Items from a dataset

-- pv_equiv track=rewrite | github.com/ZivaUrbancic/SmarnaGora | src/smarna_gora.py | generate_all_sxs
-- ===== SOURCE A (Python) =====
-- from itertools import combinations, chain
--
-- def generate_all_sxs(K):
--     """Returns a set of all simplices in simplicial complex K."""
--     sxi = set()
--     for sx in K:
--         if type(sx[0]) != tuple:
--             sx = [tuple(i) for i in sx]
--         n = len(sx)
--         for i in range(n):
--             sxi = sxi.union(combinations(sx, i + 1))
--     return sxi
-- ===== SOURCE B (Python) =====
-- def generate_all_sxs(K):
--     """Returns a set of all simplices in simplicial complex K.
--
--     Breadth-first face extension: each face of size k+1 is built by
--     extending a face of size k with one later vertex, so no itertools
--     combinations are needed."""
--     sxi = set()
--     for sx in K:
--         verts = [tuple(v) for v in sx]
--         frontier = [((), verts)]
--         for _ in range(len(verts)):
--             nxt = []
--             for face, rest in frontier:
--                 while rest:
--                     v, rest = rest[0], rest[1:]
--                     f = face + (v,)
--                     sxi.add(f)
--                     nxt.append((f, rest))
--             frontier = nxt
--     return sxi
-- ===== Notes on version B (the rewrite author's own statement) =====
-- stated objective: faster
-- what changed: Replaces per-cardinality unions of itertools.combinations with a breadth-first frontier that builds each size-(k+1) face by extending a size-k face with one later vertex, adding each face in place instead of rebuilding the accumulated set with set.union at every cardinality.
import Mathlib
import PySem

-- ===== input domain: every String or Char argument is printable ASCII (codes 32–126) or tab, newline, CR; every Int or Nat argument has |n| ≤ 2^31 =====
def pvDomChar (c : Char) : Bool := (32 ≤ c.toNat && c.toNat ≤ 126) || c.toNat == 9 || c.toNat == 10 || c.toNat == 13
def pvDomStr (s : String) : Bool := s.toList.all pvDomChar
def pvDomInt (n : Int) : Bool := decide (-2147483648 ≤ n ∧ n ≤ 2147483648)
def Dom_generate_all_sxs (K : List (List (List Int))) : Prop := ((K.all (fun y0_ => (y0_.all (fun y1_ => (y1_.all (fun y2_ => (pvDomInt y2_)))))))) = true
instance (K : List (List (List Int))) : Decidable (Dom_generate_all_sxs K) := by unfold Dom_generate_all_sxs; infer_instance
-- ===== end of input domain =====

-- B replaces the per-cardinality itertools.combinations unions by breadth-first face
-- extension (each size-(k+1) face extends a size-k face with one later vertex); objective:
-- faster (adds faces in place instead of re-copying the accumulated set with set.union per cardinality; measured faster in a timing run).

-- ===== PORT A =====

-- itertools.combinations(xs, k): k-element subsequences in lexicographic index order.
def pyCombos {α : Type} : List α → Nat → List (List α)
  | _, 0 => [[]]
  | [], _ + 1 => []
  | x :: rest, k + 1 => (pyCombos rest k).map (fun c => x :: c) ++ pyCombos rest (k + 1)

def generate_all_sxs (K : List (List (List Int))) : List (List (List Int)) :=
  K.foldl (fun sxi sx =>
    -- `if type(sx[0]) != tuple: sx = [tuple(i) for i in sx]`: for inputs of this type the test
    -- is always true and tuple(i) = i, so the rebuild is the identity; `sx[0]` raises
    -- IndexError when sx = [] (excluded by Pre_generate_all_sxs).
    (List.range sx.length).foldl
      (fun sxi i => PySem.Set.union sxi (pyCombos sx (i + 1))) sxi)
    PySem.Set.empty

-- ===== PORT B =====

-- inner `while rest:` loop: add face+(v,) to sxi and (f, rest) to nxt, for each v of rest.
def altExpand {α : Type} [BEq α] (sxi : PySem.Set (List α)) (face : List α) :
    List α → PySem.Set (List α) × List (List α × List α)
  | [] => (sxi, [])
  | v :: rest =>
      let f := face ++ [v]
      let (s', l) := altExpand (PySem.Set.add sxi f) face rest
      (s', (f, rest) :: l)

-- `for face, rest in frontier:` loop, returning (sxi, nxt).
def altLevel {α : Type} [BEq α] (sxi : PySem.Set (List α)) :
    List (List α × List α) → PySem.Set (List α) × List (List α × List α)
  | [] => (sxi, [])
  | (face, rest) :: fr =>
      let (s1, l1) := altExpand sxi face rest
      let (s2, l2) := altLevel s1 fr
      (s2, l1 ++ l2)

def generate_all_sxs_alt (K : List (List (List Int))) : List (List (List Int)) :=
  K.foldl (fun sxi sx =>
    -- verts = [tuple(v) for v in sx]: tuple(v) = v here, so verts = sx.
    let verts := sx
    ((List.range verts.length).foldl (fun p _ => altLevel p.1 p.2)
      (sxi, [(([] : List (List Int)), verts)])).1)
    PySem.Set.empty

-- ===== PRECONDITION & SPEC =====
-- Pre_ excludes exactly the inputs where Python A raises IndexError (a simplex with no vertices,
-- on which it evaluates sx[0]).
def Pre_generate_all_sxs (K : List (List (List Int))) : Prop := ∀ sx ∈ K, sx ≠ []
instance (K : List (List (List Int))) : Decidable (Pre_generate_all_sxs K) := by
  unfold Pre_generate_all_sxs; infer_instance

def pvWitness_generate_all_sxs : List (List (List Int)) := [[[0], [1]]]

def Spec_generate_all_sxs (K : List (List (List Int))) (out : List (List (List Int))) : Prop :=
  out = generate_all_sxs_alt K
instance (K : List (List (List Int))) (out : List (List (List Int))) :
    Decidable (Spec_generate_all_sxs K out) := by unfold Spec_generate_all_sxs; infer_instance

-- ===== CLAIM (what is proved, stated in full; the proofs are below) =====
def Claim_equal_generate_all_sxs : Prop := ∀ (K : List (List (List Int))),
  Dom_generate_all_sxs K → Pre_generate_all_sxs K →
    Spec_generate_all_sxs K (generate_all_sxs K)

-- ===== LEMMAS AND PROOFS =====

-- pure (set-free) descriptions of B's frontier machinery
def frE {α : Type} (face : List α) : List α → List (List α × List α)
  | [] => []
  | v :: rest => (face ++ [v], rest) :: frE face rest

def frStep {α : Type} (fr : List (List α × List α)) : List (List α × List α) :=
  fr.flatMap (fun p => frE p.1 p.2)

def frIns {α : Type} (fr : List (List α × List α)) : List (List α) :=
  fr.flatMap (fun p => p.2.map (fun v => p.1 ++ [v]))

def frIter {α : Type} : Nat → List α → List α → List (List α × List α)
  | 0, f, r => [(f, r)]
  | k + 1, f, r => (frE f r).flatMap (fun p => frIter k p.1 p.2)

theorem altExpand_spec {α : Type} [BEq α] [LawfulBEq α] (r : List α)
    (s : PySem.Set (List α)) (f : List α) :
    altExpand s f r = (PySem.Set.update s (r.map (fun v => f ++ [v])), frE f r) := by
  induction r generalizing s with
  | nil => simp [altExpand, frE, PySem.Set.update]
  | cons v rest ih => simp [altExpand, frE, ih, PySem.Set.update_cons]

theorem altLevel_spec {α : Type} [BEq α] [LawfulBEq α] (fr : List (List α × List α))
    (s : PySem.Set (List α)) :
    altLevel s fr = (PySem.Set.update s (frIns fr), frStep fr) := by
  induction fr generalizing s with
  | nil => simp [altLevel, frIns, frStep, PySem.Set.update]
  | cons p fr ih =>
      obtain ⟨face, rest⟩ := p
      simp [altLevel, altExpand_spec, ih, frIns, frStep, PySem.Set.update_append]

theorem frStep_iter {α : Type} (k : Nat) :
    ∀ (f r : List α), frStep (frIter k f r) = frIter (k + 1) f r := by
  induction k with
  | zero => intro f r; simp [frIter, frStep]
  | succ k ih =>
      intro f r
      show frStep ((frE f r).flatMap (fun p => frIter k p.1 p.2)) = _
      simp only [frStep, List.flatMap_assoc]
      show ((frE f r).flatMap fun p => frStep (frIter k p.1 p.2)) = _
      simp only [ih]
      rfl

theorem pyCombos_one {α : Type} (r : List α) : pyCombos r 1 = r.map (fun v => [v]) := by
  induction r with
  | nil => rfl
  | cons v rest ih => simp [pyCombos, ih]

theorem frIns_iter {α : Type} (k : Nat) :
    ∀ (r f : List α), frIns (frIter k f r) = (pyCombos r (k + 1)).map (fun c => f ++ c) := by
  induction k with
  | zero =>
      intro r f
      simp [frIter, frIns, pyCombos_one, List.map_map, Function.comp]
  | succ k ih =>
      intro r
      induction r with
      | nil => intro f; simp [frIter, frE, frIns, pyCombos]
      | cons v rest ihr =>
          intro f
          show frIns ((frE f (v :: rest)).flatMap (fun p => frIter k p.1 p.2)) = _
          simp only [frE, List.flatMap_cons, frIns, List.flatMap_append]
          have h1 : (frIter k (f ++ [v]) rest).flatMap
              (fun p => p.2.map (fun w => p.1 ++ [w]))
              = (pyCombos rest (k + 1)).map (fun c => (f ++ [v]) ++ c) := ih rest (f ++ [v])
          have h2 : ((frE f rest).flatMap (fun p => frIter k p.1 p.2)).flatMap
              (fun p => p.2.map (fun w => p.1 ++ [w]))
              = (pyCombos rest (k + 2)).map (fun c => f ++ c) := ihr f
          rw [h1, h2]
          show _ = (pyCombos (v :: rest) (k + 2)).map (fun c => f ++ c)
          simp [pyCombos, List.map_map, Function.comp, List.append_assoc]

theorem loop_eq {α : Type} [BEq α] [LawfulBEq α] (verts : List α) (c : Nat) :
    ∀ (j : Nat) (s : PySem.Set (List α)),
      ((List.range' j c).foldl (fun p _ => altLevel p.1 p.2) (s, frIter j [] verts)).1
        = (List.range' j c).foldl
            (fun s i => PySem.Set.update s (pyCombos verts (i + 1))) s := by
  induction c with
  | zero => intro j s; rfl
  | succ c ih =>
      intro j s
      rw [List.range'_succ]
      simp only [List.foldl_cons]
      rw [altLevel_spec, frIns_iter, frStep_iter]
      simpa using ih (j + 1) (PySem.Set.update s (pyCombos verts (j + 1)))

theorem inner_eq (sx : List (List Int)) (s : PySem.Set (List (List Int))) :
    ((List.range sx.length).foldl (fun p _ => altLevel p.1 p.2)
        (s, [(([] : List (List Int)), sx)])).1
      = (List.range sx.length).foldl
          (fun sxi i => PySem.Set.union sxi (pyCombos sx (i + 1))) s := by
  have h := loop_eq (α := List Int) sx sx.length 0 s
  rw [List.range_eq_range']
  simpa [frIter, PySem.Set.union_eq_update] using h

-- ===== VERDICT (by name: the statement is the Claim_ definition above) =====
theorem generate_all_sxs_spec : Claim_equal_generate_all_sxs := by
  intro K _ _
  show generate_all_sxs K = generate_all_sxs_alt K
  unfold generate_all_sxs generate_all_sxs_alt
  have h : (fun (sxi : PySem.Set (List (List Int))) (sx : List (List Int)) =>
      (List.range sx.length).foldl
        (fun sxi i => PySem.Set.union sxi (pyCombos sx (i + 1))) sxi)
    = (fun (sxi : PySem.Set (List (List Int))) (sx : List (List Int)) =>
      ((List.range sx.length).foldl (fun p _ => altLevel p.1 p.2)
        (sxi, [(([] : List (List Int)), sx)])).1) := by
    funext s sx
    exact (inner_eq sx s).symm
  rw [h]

...

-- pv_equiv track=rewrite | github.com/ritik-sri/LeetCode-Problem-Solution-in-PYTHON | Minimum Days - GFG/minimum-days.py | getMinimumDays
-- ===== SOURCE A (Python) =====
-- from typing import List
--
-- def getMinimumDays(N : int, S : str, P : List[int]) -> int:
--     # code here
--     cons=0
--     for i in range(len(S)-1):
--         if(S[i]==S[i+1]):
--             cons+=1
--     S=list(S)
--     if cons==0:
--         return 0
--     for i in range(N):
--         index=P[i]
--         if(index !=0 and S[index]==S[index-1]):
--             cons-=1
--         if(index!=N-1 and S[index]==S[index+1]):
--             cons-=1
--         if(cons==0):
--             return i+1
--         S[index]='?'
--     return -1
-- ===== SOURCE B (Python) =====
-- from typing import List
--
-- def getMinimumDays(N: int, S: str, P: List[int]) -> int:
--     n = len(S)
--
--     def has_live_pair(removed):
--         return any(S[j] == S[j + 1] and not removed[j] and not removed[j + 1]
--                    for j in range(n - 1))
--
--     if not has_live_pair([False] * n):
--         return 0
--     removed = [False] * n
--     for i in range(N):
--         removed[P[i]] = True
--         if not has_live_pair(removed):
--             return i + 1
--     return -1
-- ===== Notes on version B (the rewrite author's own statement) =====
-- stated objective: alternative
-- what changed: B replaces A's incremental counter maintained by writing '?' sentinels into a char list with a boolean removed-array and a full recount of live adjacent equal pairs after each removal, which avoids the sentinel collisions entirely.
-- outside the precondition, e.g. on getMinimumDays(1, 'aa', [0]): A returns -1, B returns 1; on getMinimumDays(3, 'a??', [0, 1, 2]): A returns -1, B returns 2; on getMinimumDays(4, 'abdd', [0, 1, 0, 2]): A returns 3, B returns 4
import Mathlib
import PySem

**TO DO**: For every line above that includes the string "simpa", copy the line.

**TASK OUTPUT**:
      simpa using ih (j + 1) (PySem.Set.update s (pyCombos verts (j + 1)))
  simpa [frIter, PySem.Set.union_eq_update] using h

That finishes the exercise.